## Researchers make progress in measuring fundamental data of topological order

2023-04-06

Topological order is a new quantum phase beyond Landau’s symmetry-breaking paradigm. Its defining features include robust degenerate ground states, long-range entanglement, and anyons. The characterization and measurement of topological order are not only of fundamental importance in condensed matter physics and provide the physical foundation of fault-tolerant topological quantum computers.

Anyons are particle-like topological excitations in 2D topological orders. They have fractional charges and fractional statistics. Probing anyons experimentally through transport measurement in the fractional quantum Hall effect systems has received considerable attention in recent years.

The approach of quantum simulation has also been developed to study topological orders in artificial quantum processors due to their controllability and measurability. Mathematically, the R and F matrices, which characterize the fusion-braiding properties of anyons, can uniquely identify topological order.
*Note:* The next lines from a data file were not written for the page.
-- pv_equiv track=rewrite | github.com/heejunns/algorithm | 프로그래머스 문제풀이/programmers_78_.py | solution
-- ===== SOURCE A (Python) =====
-- def solution(k, m, score):
--     answer = 0
--     score.sort()
--     score.reverse()
--     x = []
--     for i in score:
--         x.append(i)
--         if len(x) == m:
--             answer+= (m*min(x))
--             x = []
--     return answer
-- ===== SOURCE B (Python) =====
-- def solution(k, m, score):
--     score.sort(reverse=True)
--     return m * sum(score[i] for i in range(m - 1, len(score), m))
-- ===== Notes on version B (the rewrite author's own statement) =====
-- stated objective: simpler
-- what changed: Instead of buffering each group of m in a list and calling min on it, B sorts descending and directly sums the group minima at strided indices m-1, 2m-1, ... (the last element of each descending group is its minimum), dropping the buffer and the min() calls.
-- outside the precondition, e.g. on solution(0, 0, [1, 2]): A returns 0, B raises ValueError
import Mathlib
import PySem

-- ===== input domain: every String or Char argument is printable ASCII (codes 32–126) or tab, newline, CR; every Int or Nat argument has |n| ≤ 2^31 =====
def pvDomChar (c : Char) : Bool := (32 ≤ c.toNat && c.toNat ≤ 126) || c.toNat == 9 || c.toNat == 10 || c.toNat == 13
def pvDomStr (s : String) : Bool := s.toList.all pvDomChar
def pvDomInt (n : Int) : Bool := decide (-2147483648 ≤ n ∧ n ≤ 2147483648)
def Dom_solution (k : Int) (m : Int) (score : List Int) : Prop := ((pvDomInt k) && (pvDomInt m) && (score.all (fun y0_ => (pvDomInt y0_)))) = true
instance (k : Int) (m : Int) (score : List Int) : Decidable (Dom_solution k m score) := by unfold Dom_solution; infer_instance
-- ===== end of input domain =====

-- B replaces A's group buffer + min() by a single strided sum over the descending-sorted list (objective: simpler).
-- Both A and B sort `score` descending in place; the equivalence proved here is about the return value.

-- ===== PORT A =====
-- literal port of A: sort ascending, reverse, then fold keeping (answer, buffer x);
-- min(x) is ported as (min? x).getD 0 — the branch only fires with x nonempty, so the default is never used
def solution (k : Int) (m : Int) (score : List Int) : Int :=
  let s := (PySem.List.sorted score (fun y => y) false).reverse
  (s.foldl (fun (st : Int × List Int) i =>
      let x := st.2 ++ [i]
      if (x.length : Int) = m then
        (st.1 + m * ((PySem.List.min? x (fun y => y)).getD 0), ([] : List Int))
      else (st.1, x)) ((0 : Int), ([] : List Int))).1

-- ===== PORT B =====
-- literal port of B: sort descending, then m * sum(score[i] for i in range(m-1, len(score), m))
def solution_alt (k : Int) (m : Int) (score : List Int) : Int :=
  let s := PySem.List.sorted score (fun y => y) true
  m * (PySem.List.pyRange (m - 1) (s.length : Int) m).foldl
        (fun acc i => acc + PySem.List.pyGetD s i 0) 0

-- ===== PRECONDITION & SPEC =====
-- Pre_ excludes m = 0 only: there A's group buffer never fills so A returns 0,
-- while B's natural strided range(m-1, len(score), 0) raises ValueError (step 0).
def Pre_solution (k : Int) (m : Int) (score : List Int) : Prop := m ≠ 0
instance (k : Int) (m : Int) (score : List Int) : Decidable (Pre_solution k m score) := by unfold Pre_solution; infer_instance
def pvWitness_solution : Int × Int × List Int := (0, 2, [3, 1, 4, 1])

def Spec_solution (k : Int) (m : Int) (score : List Int) (out : Int) : Prop := out = solution_alt k m score
instance (k : Int) (m : Int) (score : List Int) (out : Int) : Decidable (Spec_solution k m score out) := by unfold Spec_solution; infer_instance

-- ===== CLAIM (what is proved, stated in full; the proofs are below) =====
def Claim_equal_solution : Prop := ∀ (k : Int) (m : Int) (score : List Int), Dom_solution k m score → Pre_solution k m score → Spec_solution k m score (solution k m score)

-- ===== LEMMAS AND PROOFS =====

-- A's loop body, named for the proofs
def stepA (m : Int) (st : Int × List Int) (i : Int) : Int × List Int :=
  let x := st.2 ++ [i]
  if (x.length : Int) = m then
    (st.1 + m * ((PySem.List.min? x (fun y => y)).getD 0), ([] : List Int))
  else (st.1, x)

lemma solution_eq_fold (k m : Int) (score : List Int) :
    solution k m score
      = (((PySem.List.sorted score (fun y => y) false).reverse).foldl (stepA m) (0, [])).1 := rfl

lemma solution_alt_eq (k m : Int) (score : List Int) :
    solution_alt k m score
      = m * (PySem.List.pyRange (m - 1) ((PySem.List.sorted score (fun y => y) true).length : Int) m).foldl
          (fun acc i => acc + PySem.List.pyGetD (PySem.List.sorted score (fun y => y) true) i 0) 0 := rfl

-- pyRange facts for an arbitrary positive step (specific shifted/cons forms this proof needs)
lemma pr_nil_of_nonpos {s : Int} (a b : Int) (hs : s < 0) (hab : a ≤ b) :
    PySem.List.pyRange a b s = [] := by
  simp only [PySem.List.pyRange, if_neg (show ¬ s = 0 by omega)]
  rw [if_neg (by omega : ¬ 0 < s), if_neg (by omega : ¬ b < a)]
  simp

lemma pr_nil_of_le {s : Int} (a b : Int) (hs : 0 < s) (hab : b ≤ a) :
    PySem.List.pyRange a b s = [] := by
  rw [PySem.List.pyRange_of_pos a b hs, if_neg (by omega : ¬ a < b)]
  simp

lemma pr_cons {s : Int} (a b : Int) (hs : 0 < s) (hab : a < b) :
    PySem.List.pyRange a b s = a :: PySem.List.pyRange (a + s) b s := by
  rw [PySem.List.pyRange_of_pos a b hs, PySem.List.pyRange_of_pos (a + s) b hs]
  have hcnt : (if a < b then ((b - a + s - 1) / s).toNat else 0)
      = (if a + s < b then ((b - (a + s) + s - 1) / s).toNat else 0) + 1 := by
    by_cases h2 : a + s < b
    · rw [if_pos hab, if_pos h2]
      have e : b - a + s - 1 = (b - (a + s) + s - 1) + 1 * s := by ring
      rw [e, Int.add_mul_ediv_right _ _ (by omega : s ≠ 0)]
      have hnn : 0 ≤ (b - (a + s) + s - 1) / s := Int.ediv_nonneg (by omega) (by omega)
      omega
    · rw [if_pos hab, if_neg h2]
      have h0 : (b - a - 1) / s = 0 := Int.ediv_eq_zero_of_lt (by omega) (by omega)
      have e : b - a + s - 1 = (b - a - 1) + 1 * s := by ring
      rw [e, Int.add_mul_ediv_right _ _ (by omega : s ≠ 0), h0]
      rfl
  rw [hcnt, List.range_succ_eq_map]
  simp only [List.map_cons, Nat.cast_zero, mul_zero, add_zero, List.map_map]
  congr 1
  apply List.map_congr_left
  intro x _
  simp only [Function.comp_apply]
  push_cast
  ring

lemma pr_shift {s : Int} (a b : Int) (hs : 0 < s) :
    PySem.List.pyRange (a + s) b s = (PySem.List.pyRange a (b - s) s).map (fun x => x + s) := by
  rw [PySem.List.pyRange_of_pos (a + s) b hs, PySem.List.pyRange_of_pos a (b - s) hs]
  have hcnt : (if a + s < b then ((b - (a + s) + s - 1) / s).toNat else 0)
      = (if a < b - s then ((b - s - a + s - 1) / s).toNat else 0) := by
    by_cases h : a + s < b
    · rw [if_pos h, if_pos (by omega)]
      congr 2
      ring
    · rw [if_neg h, if_neg (by omega)]
  rw [hcnt, List.map_map]
  apply List.map_congr_left
  intro x _
  simp only [Function.comp_apply]
  ring

-- A's loop with m ≤ 0 never fills the buffer: the answer component stays put
lemma stepA_fst_of_nonpos {m : Int} (hm : m ≤ 0) :
    ∀ (l : List Int) (a : Int) (x : List Int), (l.foldl (stepA m) (a, x)).1 = a := by
  intro l
  induction l with
  | nil => intro a x; rfl
  | cons i t ih =>
      intro a x
      have hne : ¬ (((x ++ [i]).length : Int) = m) := by
        simp only [List.length_append, List.length_cons, List.length_nil]
        push_cast; omega
      simp only [List.foldl_cons, stepA, if_neg hne]
      exact ih a (x ++ [i])

-- running A's loop over fewer elements than the buffer needs just appends them
lemma stepA_buffer (m : Int) :
    ∀ (l x : List Int) (a : Int), (x.length : Int) + l.length < m →
      l.foldl (stepA m) (a, x) = (a, x ++ l) := by
  intro l
  induction l with
  | nil => intro x a _; simp
  | cons i t ih =>
      intro x a hlt
      have hne : ¬ (((x ++ [i]).length : Int) = m) := by
        simp only [List.length_append, List.length_cons, List.length_nil]
        simp only [List.length_cons] at hlt
        push_cast at hlt ⊢; omega
      simp only [List.foldl_cons, stepA, if_neg hne]
      rw [ih (x ++ [i]) a (by simp only [List.length_append, List.length_cons, List.length_nil] at hlt ⊢; push_cast at hlt ⊢; omega)]
      simp

-- feeding A's loop exactly one full group (buffer x, then c) emits m * min and clears the buffer
lemma stepA_fill (m : Int) :
    ∀ (c x : List Int) (a : Int) (rest : List Int),
      ((x ++ c).length : Int) = m → c ≠ [] →
      (c ++ rest).foldl (stepA m) (a, x)
        = rest.foldl (stepA m) (a + m * ((PySem.List.min? (x ++ c) (fun y => y)).getD 0), []) := by
  intro c
  induction c with
  | nil => intro x a rest _ hne; exact absurd rfl hne
  | cons i t ih =>
      intro x a rest hlen _
      by_cases ht : t = []
      · subst ht
        have : (((x ++ [i]).length : Int) = m) := by simpa using hlen
        simp only [List.cons_append, List.nil_append, List.foldl_cons, stepA, if_pos this]
      · have hne : ¬ (((x ++ [i]).length : Int) = m) := by
          have : 0 < t.length := List.length_pos_iff.mpr ht
          simp only [List.length_append, List.length_cons, List.length_nil] at hlen ⊢
          push_cast at hlen ⊢; omega
        simp only [List.cons_append, List.foldl_cons, stepA, if_neg hne]
        have := ih (x ++ [i]) a rest (by simpa using hlen) ht
        simpa using this

-- on a nonincreasing list, the min of the first group of m is the element at index m-1
lemma min_take_eq {m : Int} (hm : 1 ≤ m) (l : List Int)
    (hp : l.Pairwise (fun a b => b ≤ a)) (hlen : m ≤ (l.length : Int)) :
    (PySem.List.min? (l.take m.toNat) (fun y => y)).getD 0 = PySem.List.pyGetD l (m - 1) 0 := by
  have hmn : (m - 1).toNat < l.length := by omega
  have hidx : (m - 1).toNat < (l.take m.toNat).length := by
    simp [List.length_take]; omega
  have hget : PySem.List.pyGetD l (m - 1) 0 = l[(m - 1).toNat] :=
    PySem.List.pyGetD_eq_getElem l 0 (by omega) (by omega)
  have htake_get : (l.take m.toNat)[(m - 1).toNat]'hidx = l[(m - 1).toNat] := by
    simp
  have hne : l.take m.toNat ≠ [] := by
    intro h; rw [h] at hidx; simp at hidx
  obtain ⟨mv, hmv⟩ : ∃ mv, PySem.List.min? (l.take m.toNat) (fun y => y) = some mv := by
    cases hh : PySem.List.min? (l.take m.toNat) (fun y => y) with
    | none => exact absurd (((PySem.List.min?_eq_none_iff _ _).mp hh)) hne
    | some mv => exact ⟨mv, rfl⟩
  rw [hmv, Option.getD_some, hget]
  have hmem := PySem.List.min?_mem hmv
  have hle : mv ≤ l[(m - 1).toNat] := by
    have := PySem.List.min?_isMin hmv (l[(m - 1).toNat]) (by rw [← htake_get]; exact List.getElem_mem hidx)
    simpa using this
  have hge : l[(m - 1).toNat] ≤ mv := by
    obtain ⟨j, hj, hjv⟩ := List.getElem_of_mem hmem
    have hjl : (l.take m.toNat)[j]'hj = l[j]'(by simp at hj; omega) := by simp
    have hjlt : j < l.length := by simp at hj; omega
    have hpw := List.pairwise_iff_getElem.mp hp
    rcases lt_trichotomy j (m - 1).toNat with h | h | h
    · have := hpw j (m - 1).toNat hjlt hmn h
      rw [← hjv, hjl]; exact this
    · rw [← hjv, hjl]; simp [h]
    · exfalso; simp [List.length_take] at hj; omega
  omega

-- the strided sum over range(m-1, len, m) as a mapped sum
lemma strided_sum (m : Int) (l : List Int) :
    (PySem.List.pyRange (m - 1) (l.length : Int) m).foldl
        (fun acc i => acc + PySem.List.pyGetD l i 0) 0
      = ((PySem.List.pyRange (m - 1) (l.length : Int) m).map (fun i => PySem.List.pyGetD l i 0)).sum := by
  rw [PySem.List.foldl_add]; simp

-- getD through drop
lemma pyGetD_drop (l : List Int) (n : Nat) (i : Int) (hi : 0 ≤ i) :
    PySem.List.pyGetD (l.drop n) i 0 = PySem.List.pyGetD l (i + n) 0 := by
  rw [PySem.List.pyGetD_of_nonneg _ _ hi, PySem.List.pyGetD_of_nonneg _ _ (by omega)]
  have : (i + (n : Int)).toNat = n + i.toNat := by omega
  rw [this]
  simp only [List.getD, List.getElem?_drop]

-- one peeling step of the strided mapped sum
lemma strided_peel {m : Int} (hm : 1 ≤ m) (l : List Int) (hlen : m ≤ (l.length : Int)) :
    ((PySem.List.pyRange (m - 1) (l.length : Int) m).map (fun i => PySem.List.pyGetD l i 0)).sum
      = PySem.List.pyGetD l (m - 1) 0
        + ((PySem.List.pyRange (m - 1) ((l.drop m.toNat).length : Int) m).map
            (fun i => PySem.List.pyGetD (l.drop m.toNat) i 0)).sum := by
  rw [pr_cons (m - 1) (l.length : Int) (by omega) (by omega)]
  rw [List.map_cons, List.sum_cons]
  congr 1
  rw [pr_shift (m - 1) (l.length : Int) (by omega), List.map_map]
  congr 1
  have hlen' : ((l.drop m.toNat).length : Int) = (l.length : Int) - m := by
    simp [List.length_drop]; omega
  rw [hlen']
  apply List.map_congr_left
  intro i hi
  have hmem := (PySem.List.mem_pyRange_iff_of_pos (by omega : (0:Int) < m) i).mp hi
  simp only [Function.comp]
  rw [pyGetD_drop l m.toNat i (by omega)]
  congr 1
  omega

-- the main invariant: A's fold over a nonincreasing list is the strided sum of group minima
lemma chunk {m : Int} (hm : 1 ≤ m) :
    ∀ (n : Nat) (l : List Int), l.length = n → l.Pairwise (fun a b => b ≤ a) → ∀ (a : Int),
      (l.foldl (stepA m) (a, [])).1
        = a + m * ((PySem.List.pyRange (m - 1) (l.length : Int) m).map
            (fun i => PySem.List.pyGetD l i 0)).sum := by
  intro n
  induction n using Nat.strong_induction_on with
  | _ n ih =>
    intro l hln hp a
    by_cases hlt : (l.length : Int) < m
    · rw [stepA_buffer m l [] a (by simpa using hlt)]
      rw [pr_nil_of_le (m - 1) (l.length : Int) (by omega) (by omega)]
      simp
    · rw [not_lt] at hlt
      have hsplit := List.take_append_drop m.toNat l
      have hclen : ((([] : List Int) ++ l.take m.toNat).length : Int) = m := by
        simp only [List.nil_append, List.length_take]
        omega
      have hcne : l.take m.toNat ≠ [] := by
        intro h
        have h2 : (l.take m.toNat).length = 0 := by rw [h]; rfl
        rw [List.length_take] at h2
        omega
      conv_lhs => rw [← hsplit]
      rw [stepA_fill m (l.take m.toNat) [] a (l.drop m.toNat) hclen hcne]
      have hdlen : (l.drop m.toNat).length < n := by
        simp [List.length_drop]; omega
      rw [ih (l.drop m.toNat).length hdlen (l.drop m.toNat) rfl (hp.drop) _]
      rw [List.nil_append, min_take_eq hm l hp hlt]
      rw [strided_peel hm l hlt]
      ring

-- the two sort orders produce the same descending list
lemma sorted_rev_eq (xs : List Int) :
    (PySem.List.sorted xs (fun y => y) false).reverse = PySem.List.sorted xs (fun y => y) true := by
  have h : (PySem.List.sorted xs (fun y => y) true).reverse = PySem.List.sorted xs (fun y => y) false := by
    apply PySem.List.eq_of_perm_of_pairwise_le_of_injective (fun y => y) (fun a b h => h)
    · exact ((List.reverse_perm _).trans (PySem.List.sorted_perm xs (fun y => y) true)).trans
        (PySem.List.sorted_perm xs (fun y => y) false).symm
    · exact (List.pairwise_reverse.mpr (by simpa using PySem.List.sorted_pairwise_rev xs (fun y => y)))
    · simpa using PySem.List.sorted_pairwise xs (fun y => y)
  rw [← h, List.reverse_reverse]

-- ===== VERDICT (by name: the statement is the Claim_ definition above) =====
theorem solution_spec : Claim_equal_solution := by
  intro k m score _ hpre
  unfold Spec_solution
  rw [solution_alt_eq, solution_eq_fold, sorted_rev_eq]
  set l := PySem.List.sorted score (fun y => y) true with hl
  rcases lt_trichotomy m 0 with hm | hm | hm
  · rw [stepA_fst_of_nonpos (by omega) l 0 []]
    rw [pr_nil_of_nonpos (m - 1) (l.length : Int) (by omega) (by omega)]
    simp
  · exact absurd hm hpre
  · rw [chunk (by omega) l.length l rfl (by simpa using PySem.List.sorted_pairwise_rev score (fun y => y)) 0]
    rw [strided_sum m l]
    ring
However, it is challenging to measure these data in an experiment.

Associate Researcher Jiansheng Wu’s research group and Researcher Liang Kong at the Shenzhen Institute for Quantum Science and Engineering (SIQSE) at the Southern University of Science and Technology (SUSTech) have recently made progress in measuring fundamental physical data of topological order.
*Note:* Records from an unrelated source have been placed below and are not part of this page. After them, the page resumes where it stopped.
-- pv_equiv track=rewrite | github.com/devansh5/DSA | Arrays/immediatesmallerx.py | immediatesmalllerx
-- ===== SOURCE A (Python) =====
-- def immediatesmalllerx(arr,n,x):
--     flag=False
--     for i in range(n-1,-1,-1):
--         if arr[i]<x:
--             flag=True
--             return arr[i]
--             break
--         else:
--             flag=False
--
--     if flag==False:
--         return -1
-- ===== SOURCE B (Python) =====
-- def immediatesmalllerx(arr, n, x):
--     smaller = [v for v in arr[:max(0, n)] if v < x]
--     return smaller[-1] if smaller else -1
-- ===== Notes on version B (the rewrite author's own statement) =====
-- stated objective: simpler
-- what changed: A's backward indexed scan with an early return is replaced by a staged pipeline: filter the first-n prefix for elements smaller than x with a comprehension, then return the last element of the filtered list (or -1).
import Mathlib
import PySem

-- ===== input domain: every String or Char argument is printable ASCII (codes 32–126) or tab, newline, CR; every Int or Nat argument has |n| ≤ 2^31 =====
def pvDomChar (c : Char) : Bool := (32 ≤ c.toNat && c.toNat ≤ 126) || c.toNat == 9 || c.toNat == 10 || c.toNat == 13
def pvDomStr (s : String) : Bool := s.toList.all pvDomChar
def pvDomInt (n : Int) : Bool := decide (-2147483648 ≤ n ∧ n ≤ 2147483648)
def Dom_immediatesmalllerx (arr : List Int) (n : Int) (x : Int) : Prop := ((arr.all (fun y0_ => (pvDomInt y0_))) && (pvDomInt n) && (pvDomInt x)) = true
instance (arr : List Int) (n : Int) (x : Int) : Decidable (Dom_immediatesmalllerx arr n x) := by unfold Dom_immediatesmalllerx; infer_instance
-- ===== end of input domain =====

-- B replaces A's backward indexed scan with early return by a staged pipeline
-- (filter the first-n prefix, take the last kept element); objective: simpler.

-- ===== PORT A =====
-- backward loop 'for i in range(n-1,-1,-1)': return arr[i] at the first i with
-- arr[i] < x; none = IndexError (excluded by Pre_); falls through to -1.
def pvGoA (arr : List Int) (x : Int) : List Int → Option Int
  | [] => some (-1)
  | i :: rest =>
    match PySem.List.pyGet? arr i with
    | none => none
    | some v => if v < x then some v else pvGoA arr x rest

def immediatesmalllerx (arr : List Int) (n : Int) (x : Int) : Int :=
  (pvGoA arr x (PySem.List.pyRange (n - 1) (-1) (-1))).getD (-1)

-- ===== PORT B =====
-- 'smaller = [v for v in arr[:max(0, n)] if v < x]; return smaller[-1] if smaller else -1'
def pvLastOr (smaller : List Int) : Int :=
  match smaller with
  | [] => -1
  | _ => (PySem.List.pyGet? smaller (-1)).getD (-1)

def immediatesmalllerx_alt (arr : List Int) (n : Int) (x : Int) : Int :=
  pvLastOr ((PySem.List.slice arr none (some (max 0 n))).filter (fun v => decide (v < x)))

-- ===== PRECONDITION & SPEC =====
-- A indexes arr[n-1] … arr[0]; it raises IndexError exactly when n > len(arr).
def Pre_immediatesmalllerx (arr : List Int) (n : Int) (x : Int) : Prop := n ≤ (arr.length : Int)
instance (arr : List Int) (n : Int) (x : Int) : Decidable (Pre_immediatesmalllerx arr n x) := by unfold Pre_immediatesmalllerx; infer_instance
def pvWitness_immediatesmalllerx : List Int × Int × Int := ([3, 1, 4], 3, 2)

def Spec_immediatesmalllerx (arr : List Int) (n : Int) (x : Int) (out : Int) : Prop := out = immediatesmalllerx_alt arr n x
instance (arr : List Int) (n : Int) (x : Int) (out : Int) : Decidable (Spec_immediatesmalllerx arr n x out) := by unfold Spec_immediatesmalllerx; infer_instance

-- ===== CLAIM (what is proved, stated in full; the proofs are below) =====
def Claim_equal_immediatesmalllerx : Prop := ∀ (arr : List Int) (n : Int) (x : Int), Dom_immediatesmalllerx arr n x → Pre_immediatesmalllerx arr n x → Spec_immediatesmalllerx arr n x (immediatesmalllerx arr n x)

-- ===== LEMMAS AND PROOFS =====

-- B's pipeline, written as take/filter/getLast?.
theorem alt_eq (arr : List Int) (n : Int) (x : Int) :
    immediatesmalllerx_alt arr n x
      = (((arr.take (max 0 n).toNat).filter (fun v => decide (v < x))).getLast?).getD (-1) := by
  unfold immediatesmalllerx_alt
  rw [PySem.List.slice_to arr (le_max_left 0 n)]
  cases h : (arr.take (max 0 n).toNat).filter (fun v => decide (v < x)) with
  | nil => rfl
  | cons a t =>
    show (PySem.List.pyGet? (a :: t) (-1)).getD (-1) = (a :: t).getLast?.getD (-1)
    simp only [PySem.List.pyGet?_neg_one]

-- A's backward scan returns the last element of the first-n prefix below x (or -1).
theorem pvMain (arr : List Int) (x : Int) :
    ∀ (m : Nat) (n : Int), n.toNat = m → n ≤ (arr.length : Int) →
      pvGoA arr x (PySem.List.pyRange (n - 1) (-1) (-1))
        = some ((((arr.take n.toNat).filter (fun v => decide (v < x))).getLast?).getD (-1)) := by
  intro m
  induction m with
  | zero =>
    intro n hm hle
    rw [PySem.List.pyRange_neg_one_eq_nil (by omega), hm]
    simp [pvGoA]
  | succ k ih =>
    intro n hm hle
    have hlt : (n - 1).toNat < arr.length := by omega
    rw [PySem.List.pyRange_neg_one_cons (by omega : (-1:Int) < n - 1)]
    have hget := PySem.List.pyGet?_eq_some_getElem (xs := arr) (i := n - 1)
      (by omega) (by exact_mod_cast (by omega : n - 1 < (arr.length : Int)))
    have htake : arr.take n.toNat = arr.take (n - 1).toNat ++ [arr[(n - 1).toNat]] := by
      have hnn : n.toNat = (n - 1).toNat + 1 := by omega
      rw [hnn, List.take_add_one, List.getElem?_eq_getElem hlt]
      rfl
    simp only [pvGoA, hget]
    rw [htake, List.filter_append]
    generalize arr[(n - 1).toNat] = a
    by_cases hv : a < x
    · rw [if_pos hv, show List.filter (fun v => decide (v < x)) [a] = [a] from by simp [hv],
        List.getLast?_concat]
      rfl
    · rw [if_neg hv, show List.filter (fun v => decide (v < x)) [a] = [] from by simp [hv],
        List.append_nil, ih (n - 1) (by omega) (by omega)]

-- ===== VERDICT (by name: the statement is the Claim_ definition above) =====
theorem immediatesmalllerx_spec : Claim_equal_immediatesmalllerx := by
  intro arr n x _ hpre
  unfold Spec_immediatesmalllerx immediatesmalllerx
  rw [alt_eq, pvMain arr x n.toNat n rfl hpre]
  have : (max 0 n).toNat = n.toNat := by omega
  rw [this]
  rfl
Their research paper, entitled “Uniquely identifying topological order based on boundary-bulk duality and anyon condensation,” has been published in * National Science Review* as a cover research article.

Figure 1. Cover Image

The meaning of the R and F matrices are explained as follows. Consider two processes illustrated in Figure 2(a). One is to fuse two anyons a and b to produce anyon c directly; the other is to braid (exchange) these two anyons first, then fuse them to produce anyon c. The two processes produce the same anyon c, but the final topological wavefunction differs by a transformation R-matrix. Figure 2(b) illustrates two different ways to fuse three anyons. They lead to the same final anyon, but there are different possible fusion outcomes i and j in the middle. The first set of fused states spans the same Hilbert space as the second one, and the F matrix is the transformation matrix between these two bases.

The R and F matrices are fundamental physical quantities to describe topological order. However, there has yet to be an effective measurement scheme for them. The difficulty in measuring R matrices is two-folded. First, in a lattice model, after exchanging two different anyons, apart from the difference in the topological wavefunction (the R matrix), their relative position also changed, as shown in Figure 2(c) a_{7}. It seems not possible to extract the R matrix directly. Second, the R matrices have different gauge equivalent forms. They are not unique and seem not to be measurable quantities.
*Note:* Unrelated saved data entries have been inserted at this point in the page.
-- pv_equiv track=rewrite | github.com/acmeism/RosettaCodeData | Task/Ethiopian-multiplication/Python/ethiopian-multiplication-2.py | ethiopian
-- ===== SOURCE A (Python) =====
-- halve  = lambda x: x // 2
--
-- double = lambda x: x*2
--
-- even   = lambda x: not x % 2
--
-- def ethiopian(multiplier, multiplicand):
--     result = 0
--
--     while multiplier >= 1:
--         if not even(multiplier):
--             result += multiplicand
--         multiplier   = halve(multiplier)
--         multiplicand = double(multiplicand)
--
--     return result
-- ===== SOURCE B (Python) =====
-- def ethiopian(multiplier, multiplicand):
--     if multiplier < 1:
--         return 0
--     return (multiplicand if multiplier % 2 else 0) + ethiopian(multiplier // 2, multiplicand * 2)
-- ===== Notes on version B (the rewrite author's own statement) =====
-- stated objective: alternative
-- what changed: Replaced the while-loop with a mutable accumulator by a direct recursion on the halved multiplier with doubled multiplicand, returning the summand at each level instead of accumulating.
import Mathlib
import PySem

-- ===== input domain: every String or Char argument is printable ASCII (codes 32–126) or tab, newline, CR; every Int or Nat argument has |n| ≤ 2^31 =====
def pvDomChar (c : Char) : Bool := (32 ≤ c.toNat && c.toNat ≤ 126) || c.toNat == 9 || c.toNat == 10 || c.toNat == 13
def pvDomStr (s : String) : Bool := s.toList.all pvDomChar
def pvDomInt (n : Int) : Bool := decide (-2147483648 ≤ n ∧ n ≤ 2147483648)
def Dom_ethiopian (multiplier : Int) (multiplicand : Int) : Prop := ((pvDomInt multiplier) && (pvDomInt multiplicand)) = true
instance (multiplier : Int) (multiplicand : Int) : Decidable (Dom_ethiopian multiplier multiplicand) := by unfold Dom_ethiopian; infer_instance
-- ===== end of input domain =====

-- B replaces A's while-loop with a mutable accumulator by a direct recursion on the halved multiplier (alternative decomposition, same cost).


-- halving the multiplier strictly decreases its toNat while it is ≥ 1 (termination measure for both ports)
theorem pvHalveDec (m : Int) (h : 1 ≤ m) : (PySem.Int.floordiv m 2).toNat < m.toNat := by
  rw [PySem.Int.floordiv_eq_ediv_of_pos (by omega)]
  omega

-- ===== PORT A =====
-- the while-loop of A, state (multiplier, multiplicand, result)
def ethLoop (multiplier multiplicand result : Int) : Int :=
  if h1 : 1 ≤ multiplier then
    ethLoop (PySem.Int.floordiv multiplier 2) (multiplicand * 2)
      (if ¬ (PySem.Int.mod multiplier 2 = 0) then result + multiplicand else result)
  else result
termination_by multiplier.toNat
decreasing_by exact pvHalveDec multiplier h1

def ethiopian (multiplier : Int) (multiplicand : Int) : Int :=
  ethLoop multiplier multiplicand 0

-- ===== PORT B =====
def ethiopian_alt (multiplier : Int) (multiplicand : Int) : Int :=
  if h : multiplier < 1 then 0
  else (if ¬ (PySem.Int.mod multiplier 2 = 0) then multiplicand else 0) +
    ethiopian_alt (PySem.Int.floordiv multiplier 2) (multiplicand * 2)
termination_by multiplier.toNat
decreasing_by exact pvHalveDec multiplier (by omega)

-- ===== PRECONDITION & SPEC =====
def Spec_ethiopian (multiplier : Int) (multiplicand : Int) (out : Int) : Prop := out = ethiopian_alt multiplier multiplicand
instance (multiplier : Int) (multiplicand : Int) (out : Int) : Decidable (Spec_ethiopian multiplier multiplicand out) := by unfold Spec_ethiopian; infer_instance

-- ===== CLAIM (what is proved, stated in full; the proofs are below) =====
def Claim_equal_ethiopian : Prop := ∀ (multiplier : Int) (multiplicand : Int), Dom_ethiopian multiplier multiplicand → Spec_ethiopian multiplier multiplicand (ethiopian multiplier multiplicand)

-- ===== LEMMAS AND PROOFS =====
theorem ethLoop_eq (n : Nat) : ∀ (m c r : Int), m.toNat ≤ n → ethLoop m c r = r + ethiopian_alt m c := by
  induction n with
  | zero =>
    intro m c r hm
    rw [ethLoop, ethiopian_alt]
    have : ¬ (1 ≤ m) := by omega
    simp [this, show m < 1 by omega]
  | succ n ih =>
    intro m c r hm
    rw [ethLoop, ethiopian_alt]
    by_cases h : 1 ≤ m
    · have hd := pvHalveDec m h
      rw [dif_pos h, dif_neg (show ¬ m < 1 by omega),
        ih (PySem.Int.floordiv m 2) (c * 2) _ (by omega)]
      split_ifs <;> ring
    · simp [h, show m < 1 by omega]

-- ===== VERDICT (by name: the statement is the Claim_ definition above) =====
theorem ethiopian_spec : Claim_equal_ethiopian := by
  intro m c _
  unfold Spec_ethiopian ethiopian
  rw [ethLoop_eq m.toNat m c 0 le_rfl]
  ring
Figure 2. Graphical representations of R matrices, F matrices, and a toric code lattice with gapped boundaries

The researchers explored these problems in the toric code model. They found that the problems can be resolved through the boundary-bulk duality of topological order and anyon condensation at the boundary. If the lattice model possesses boundaries, some anyons are equivalent to the vacuum and can be created or annihilated on the boundary by local operators (they are condensed on the boundary); other anyons will remain on the boundary and become boundary excitations.

Consider creating anyons on the boundary, exchange their position with another anyon, and then annihilate the anyon on the boundary (Figure 2(c) a_{8}, a_{9}). Through this process, the anyons are exchanged. At the same time, there is no difference in the relative position of the initial and final state. Therefore, the first difficulty is solved. This process is called half-braiding. The effect of anyon exchange can be determined on the boundary by half-braiding. In other words, the bulk anyon is defined by the boundary excitation equipped with the data of half-braiding, and the boundary half-braiding defines the bulk braiding. The data of half-braiding can be directly measured in the experiment. Besides, different gauge equivalent R matrices can be obtained through half-braidings on different kinds of boundaries. Then the second difficulty is solved.

Furthermore, the data of F matrices can be measured by comparing different quantum states prepared by different orders of fusion. The researchers did a proof-of-principle demonstration on an NMR quantum processor. The non-trivial braiding of toric code m and e anyons, and an F matrix element are measured in the experiment. Therefore, the first measurement of topological order’s most fundamental physical quantities is achieved.

This work is fundamental research on the characterization and measurement of topological order. It will be enlightening in potential applications of topological order in quantum information processing.

Figure 3. Anyon condensation; Define bulk anyons and their braidings by boundary excitations and their half-braidings

Yongju Hai, an undergraduate student from the Department of Physics and SIQSE at SUSTech, and Ze Zhang, a Ph.D. student from the Department of Physics, are the co-first authors of this paper. Associate Researcher Jiansheng Wu and Researcher Liang Kong from SIQSE are the corresponding authors, while other authors include Chair Professor Dapeng Yu and Hao Zheng, a former Researcher at SIQSE. SUSTech is the first affiliation of the paper.

The work was supported by the National Natural Science Foundation of China (NSFC), Department of Science and Technology of Guangdong Province, Science, Technology and Innovation Commission of Shenzhen Municipality, and SUSTech.

Paper link: https://doi.org/10.1093/nsr/nwac264